Material for this task:
-- pv_equiv track=rewrite | github.com/maconesally-eng/yota-analytics | tools/detect_outliers.py | detect_formats
-- ===== SOURCE A (Python) =====
-- FORMAT_PATTERNS = {
--     'Q&A': ['q&a', 'questions', 'answers', 'ask me', 'ama'],
--     'Vlog': ['vlog', 'day in', 'daily', 'life', 'routine'],
--     'Challenge': ['challenge', 'try', 'trying', 'attempt', 'vs'],
--     'Tutorial': ['how to', 'tutorial', 'guide', 'tips', 'learn'],
--     'Storytime': ['storytime', 'story', 'happened', 'time i', 'time we'],
--     'Announcement': ['announcement', 'news', 'update', 'reveal', 'surprise'],
--     'Reaction': ['reaction', 'react', 'reacting', 'respond'],
--     'Review': ['review', 'unboxing', 'haul', 'first impression']
-- }
--
-- def detect_formats(titles: list[str]) -> list[str]:
--     """
--     Detect common formats in titles.
--
--     Args:
--         titles: List of video titles
--
--     Returns:
--         List of detected format names
--     """
--     detected = []
--
--     for format_name, keywords in FORMAT_PATTERNS.items():
--         # Check if any title contains format keywords
--         for title in titles:
--             title_lower = title.lower()
--             if any(kw in title_lower for kw in keywords):
--                 detected.append(format_name)
--                 break  # Only count format once
--
--     return detected
-- ===== SOURCE B (Python) =====
-- FORMAT_PATTERNS = {
--     'Q&A': ['q&a', 'questions', 'answers', 'ask me', 'ama'],
--     'Vlog': ['vlog', 'day in', 'daily', 'life', 'routine'],
--     'Challenge': ['challenge', 'try', 'trying', 'attempt', 'vs'],
--     'Tutorial': ['how to', 'tutorial', 'guide', 'tips', 'learn'],
--     'Storytime': ['storytime', 'story', 'happened', 'time i', 'time we'],
--     'Announcement': ['announcement', 'news', 'update', 'reveal', 'surprise'],
--     'Reaction': ['reaction', 'react', 'reacting', 'respond'],
--     'Review': ['review', 'unboxing', 'haul', 'first impression']
-- }
--
-- def detect_formats(titles: list[str]) -> list[str]:
--     """One pass over titles: lower each title once, collect matching format
--     names into a set, then emit them in FORMAT_PATTERNS order."""
--     found = set()
--     for title in titles:
--         title_lower = title.lower()
--         for format_name, keywords in FORMAT_PATTERNS.items():
--             if format_name not in found and any(kw in title_lower for kw in keywords):
--                 found.add(format_name)
--     return [name for name in FORMAT_PATTERNS if name in found]
-- ===== Notes on version B (the rewrite author's own statement) =====
-- stated objective: alternative
-- what changed: Loop order inverted: one pass over titles (each title lowered exactly once) accumulating matched format names in a set, with the result rebuilt afterwards in FORMAT_PATTERNS order, instead of re-scanning and re-lowering all titles once per format.
import Mathlib
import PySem

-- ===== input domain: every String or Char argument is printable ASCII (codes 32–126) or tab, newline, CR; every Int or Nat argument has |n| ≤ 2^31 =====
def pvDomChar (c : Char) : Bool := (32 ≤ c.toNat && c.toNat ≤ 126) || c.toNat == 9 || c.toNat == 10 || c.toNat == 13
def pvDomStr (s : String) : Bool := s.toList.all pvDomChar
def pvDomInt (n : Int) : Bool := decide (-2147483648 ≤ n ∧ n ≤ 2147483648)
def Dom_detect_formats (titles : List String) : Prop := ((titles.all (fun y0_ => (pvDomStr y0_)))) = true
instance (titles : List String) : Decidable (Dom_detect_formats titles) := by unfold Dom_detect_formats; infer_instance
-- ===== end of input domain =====

-- B inverts the loop order: one pass over titles (lowering each title once) collecting
-- matched format names into a set, then rebuilding the result in FORMAT_PATTERNS order.


-- FORMAT_PATTERNS: a module-level dict, ported as an association list in insertion order
def formatPatterns : List (String × List String) :=
  [("Q&A", ["q&a", "questions", "answers", "ask me", "ama"]),
   ("Vlog", ["vlog", "day in", "daily", "life", "routine"]),
   ("Challenge", ["challenge", "try", "trying", "attempt", "vs"]),
   ("Tutorial", ["how to", "tutorial", "guide", "tips", "learn"]),
   ("Storytime", ["storytime", "story", "happened", "time i", "time we"]),
   ("Announcement", ["announcement", "news", "update", "reveal", "surprise"]),
   ("Reaction", ["reaction", "react", "reacting", "respond"]),
   ("Review", ["review", "unboxing", "haul", "first impression"])]

-- ===== PORT A =====
-- inner 'for title in titles: … break' loop of A: true iff it appends (first matching title)
def detect_formats_inner (keywords : List String) : List String → Bool
  | [] => false
  | title :: rest =>
      let title_lower := PySem.Str.lower title
      if keywords.any (fun kw => PySem.Str.isIn kw title_lower) then true
      else detect_formats_inner keywords rest

def detect_formats (titles : List String) : List String :=
  formatPatterns.foldl (fun detected p =>
    if detect_formats_inner p.2 titles then detected ++ [p.1] else detected) []

-- ===== PORT B =====
-- the single pass over titles, accumulating the set of matched format names
def detect_formats_alt_scan (titles : List String) : PySem.Set String :=
  titles.foldl (fun found title =>
    let title_lower := PySem.Str.lower title
    formatPatterns.foldl (fun f p =>
      if !(PySem.Set.contains f p.1) && p.2.any (fun kw => PySem.Str.isIn kw title_lower)
      then PySem.Set.add f p.1 else f) found) PySem.Set.empty

def detect_formats_alt (titles : List String) : List String :=
  (formatPatterns.map Prod.fst).filter
    (fun name => PySem.Set.contains (detect_formats_alt_scan titles) name)

-- ===== PRECONDITION & SPEC =====
def Spec_detect_formats (titles : List String) (out : List String) : Prop := out = detect_formats_alt titles
instance (titles : List String) (out : List String) : Decidable (Spec_detect_formats titles out) := by unfold Spec_detect_formats; infer_instance

-- ===== CLAIM (what is proved, stated in full; the proofs are below) =====
def Claim_equal_detect_formats : Prop := ∀ (titles : List String), Dom_detect_formats titles → Spec_detect_formats titles (detect_formats titles)

-- ===== LEMMAS AND PROOFS =====

-- A's inner loop finds a matching title iff one exists
theorem inner_eq_any (kws : List String) (titles : List String) :
    detect_formats_inner kws titles
      = titles.any (fun t => kws.any (fun kw => PySem.Str.isIn kw (PySem.Str.lower t))) := by
  induction titles with
  | nil => rfl
  | cons t ts ih =>
      simp only [detect_formats_inner, List.any_cons, ih]
      split <;> simp_all

-- membership after B's inner fold over the patterns
theorem mem_inner_fold (pats : List (String × List String)) (tl : String)
    (f : PySem.Set String) (x : String) :
    x ∈ pats.foldl (fun f p =>
        if !(PySem.Set.contains f p.1) && p.2.any (fun kw => PySem.Str.isIn kw tl)
        then PySem.Set.add f p.1 else f) f
      ↔ x ∈ f ∨ ∃ p ∈ pats, p.1 = x ∧ p.2.any (fun kw => PySem.Str.isIn kw tl) := by
  induction pats generalizing f with
  | nil => simp
  | cons p ps ih =>
      simp only [List.foldl_cons]
      rw [ih]
      by_cases hm : (p.2.any fun kw => PySem.Str.isIn kw tl) = true <;>
        by_cases hc : PySem.Set.contains f p.1 = true <;>
        simp only [hm, hc, Bool.not_true, Bool.not_false, Bool.and_false, Bool.and_true, if_true, if_false, Bool.false_eq_true,
          PySem.Set.mem_add, List.mem_cons]
      · rw [PySem.Set.contains_iff] at hc
        constructor
        · rintro (h | ⟨q, hq, h1, h2⟩)
          · exact Or.inl h
          · exact Or.inr ⟨q, Or.inr hq, h1, h2⟩
        · rintro (h | ⟨q, hq | hq, h1, h2⟩)
          · exact Or.inl h
          · subst hq; exact Or.inl (h1 ▸ hc)
          · exact Or.inr ⟨q, hq, h1, h2⟩
      · constructor
        · rintro ((h | h) | ⟨q, hq, h1, h2⟩)
          · exact Or.inl h
          · exact Or.inr ⟨p, Or.inl rfl, h.symm, hm⟩
          · exact Or.inr ⟨q, Or.inr hq, h1, h2⟩
        · rintro (h | ⟨q, hq | hq, h1, h2⟩)
          · exact Or.inl (Or.inl h)
          · subst hq; exact Or.inl (Or.inr h1.symm)
          · exact Or.inr ⟨q, hq, h1, h2⟩
      all_goals
        constructor
        · rintro (h | ⟨q, hq, h1, h2⟩)
          · exact Or.inl h
          · exact Or.inr ⟨q, Or.inr hq, h1, h2⟩
        · rintro (h | ⟨q, hq | hq, h1, h2⟩)
          · exact Or.inl h
          · subst hq; exact absurd h2 hm
          · exact Or.inr ⟨q, hq, h1, h2⟩

-- membership in B's scan result
theorem mem_scan (titles : List String) (f : PySem.Set String) (x : String) :
    x ∈ titles.foldl (fun found title =>
        formatPatterns.foldl (fun f p =>
          if !(PySem.Set.contains f p.1) && p.2.any (fun kw => PySem.Str.isIn kw (PySem.Str.lower title))
          then PySem.Set.add f p.1 else f) found) f
      ↔ x ∈ f ∨ ∃ t ∈ titles, ∃ p ∈ formatPatterns, p.1 = x ∧
            p.2.any (fun kw => PySem.Str.isIn kw (PySem.Str.lower t)) := by
  induction titles generalizing f with
  | nil => simp
  | cons t ts ih =>
      simp only [List.foldl_cons, ih, mem_inner_fold, List.mem_cons]
      constructor
      · rintro ((h | ⟨p, hp, h1, h2⟩) | ⟨u, hu, hrest⟩)
        · exact Or.inl h
        · exact Or.inr ⟨t, Or.inl rfl, p, hp, h1, h2⟩
        · exact Or.inr ⟨u, Or.inr hu, hrest⟩
      · rintro (h | ⟨u, hu | hu, hrest⟩)
        · exact Or.inl (Or.inl h)
        · subst hu; exact Or.inl (Or.inr hrest)
        · exact Or.inr ⟨u, hu, hrest⟩

-- the names in FORMAT_PATTERNS are pairwise distinct
theorem names_inj : ∀ p ∈ formatPatterns, ∀ q ∈ formatPatterns, p.1 = q.1 → p = q := by
  decide

-- for each pattern, A's per-format condition agrees with membership in B's found set
theorem cond_agree (titles : List String) (p : String × List String) (hp : p ∈ formatPatterns) :
    detect_formats_inner p.2 titles
      = PySem.Set.contains (detect_formats_alt_scan titles) p.1 := by
  rw [inner_eq_any]
  rw [Bool.eq_iff_iff, PySem.Set.contains_iff]
  unfold detect_formats_alt_scan
  rw [mem_scan]
  simp only [PySem.Set.empty, List.not_mem_nil, false_or, List.any_eq_true]
  constructor
  · rintro ⟨t, ht, hm⟩
    exact ⟨t, ht, p, hp, rfl, hm⟩
  · rintro ⟨t, ht, q, hq, h1, h2⟩
    have := names_inj q hq p hp h1
    subst this
    exact ⟨t, ht, h2⟩

-- ===== VERDICT (by name: the statement is the Claim_ definition above) =====
theorem detect_formats_spec : Claim_equal_detect_formats := by
  intro titles _
  unfold Spec_detect_formats detect_formats detect_formats_alt
  rw [PySem.List.foldl_append_if]
  rw [List.filter_map]
  simp only [List.nil_append]
  congr 1
  apply List.filter_congr
  intro p hp
  exact cond_agree titles p hp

Work task:
When the line with "Or.inl (Or.inr h1.symm)" is reached in the data above, start copying there, and copy each line exactly until the line with "absurd h2 hm" has been copied; copy nothing else.

Response:
          · subst hq; exact Or.inl (Or.inr h1.symm)
          · exact Or.inr ⟨q, hq, h1, h2⟩
      all_goals
        constructor
        · rintro (h | ⟨q, hq, h1, h2⟩)
          · exact Or.inl h
          · exact Or.inr ⟨q, Or.inr hq, h1, h2⟩
        · rintro (h | ⟨q, hq | hq, h1, h2⟩)
          · exact Or.inl h
          · subst hq; exact absurd h2 hm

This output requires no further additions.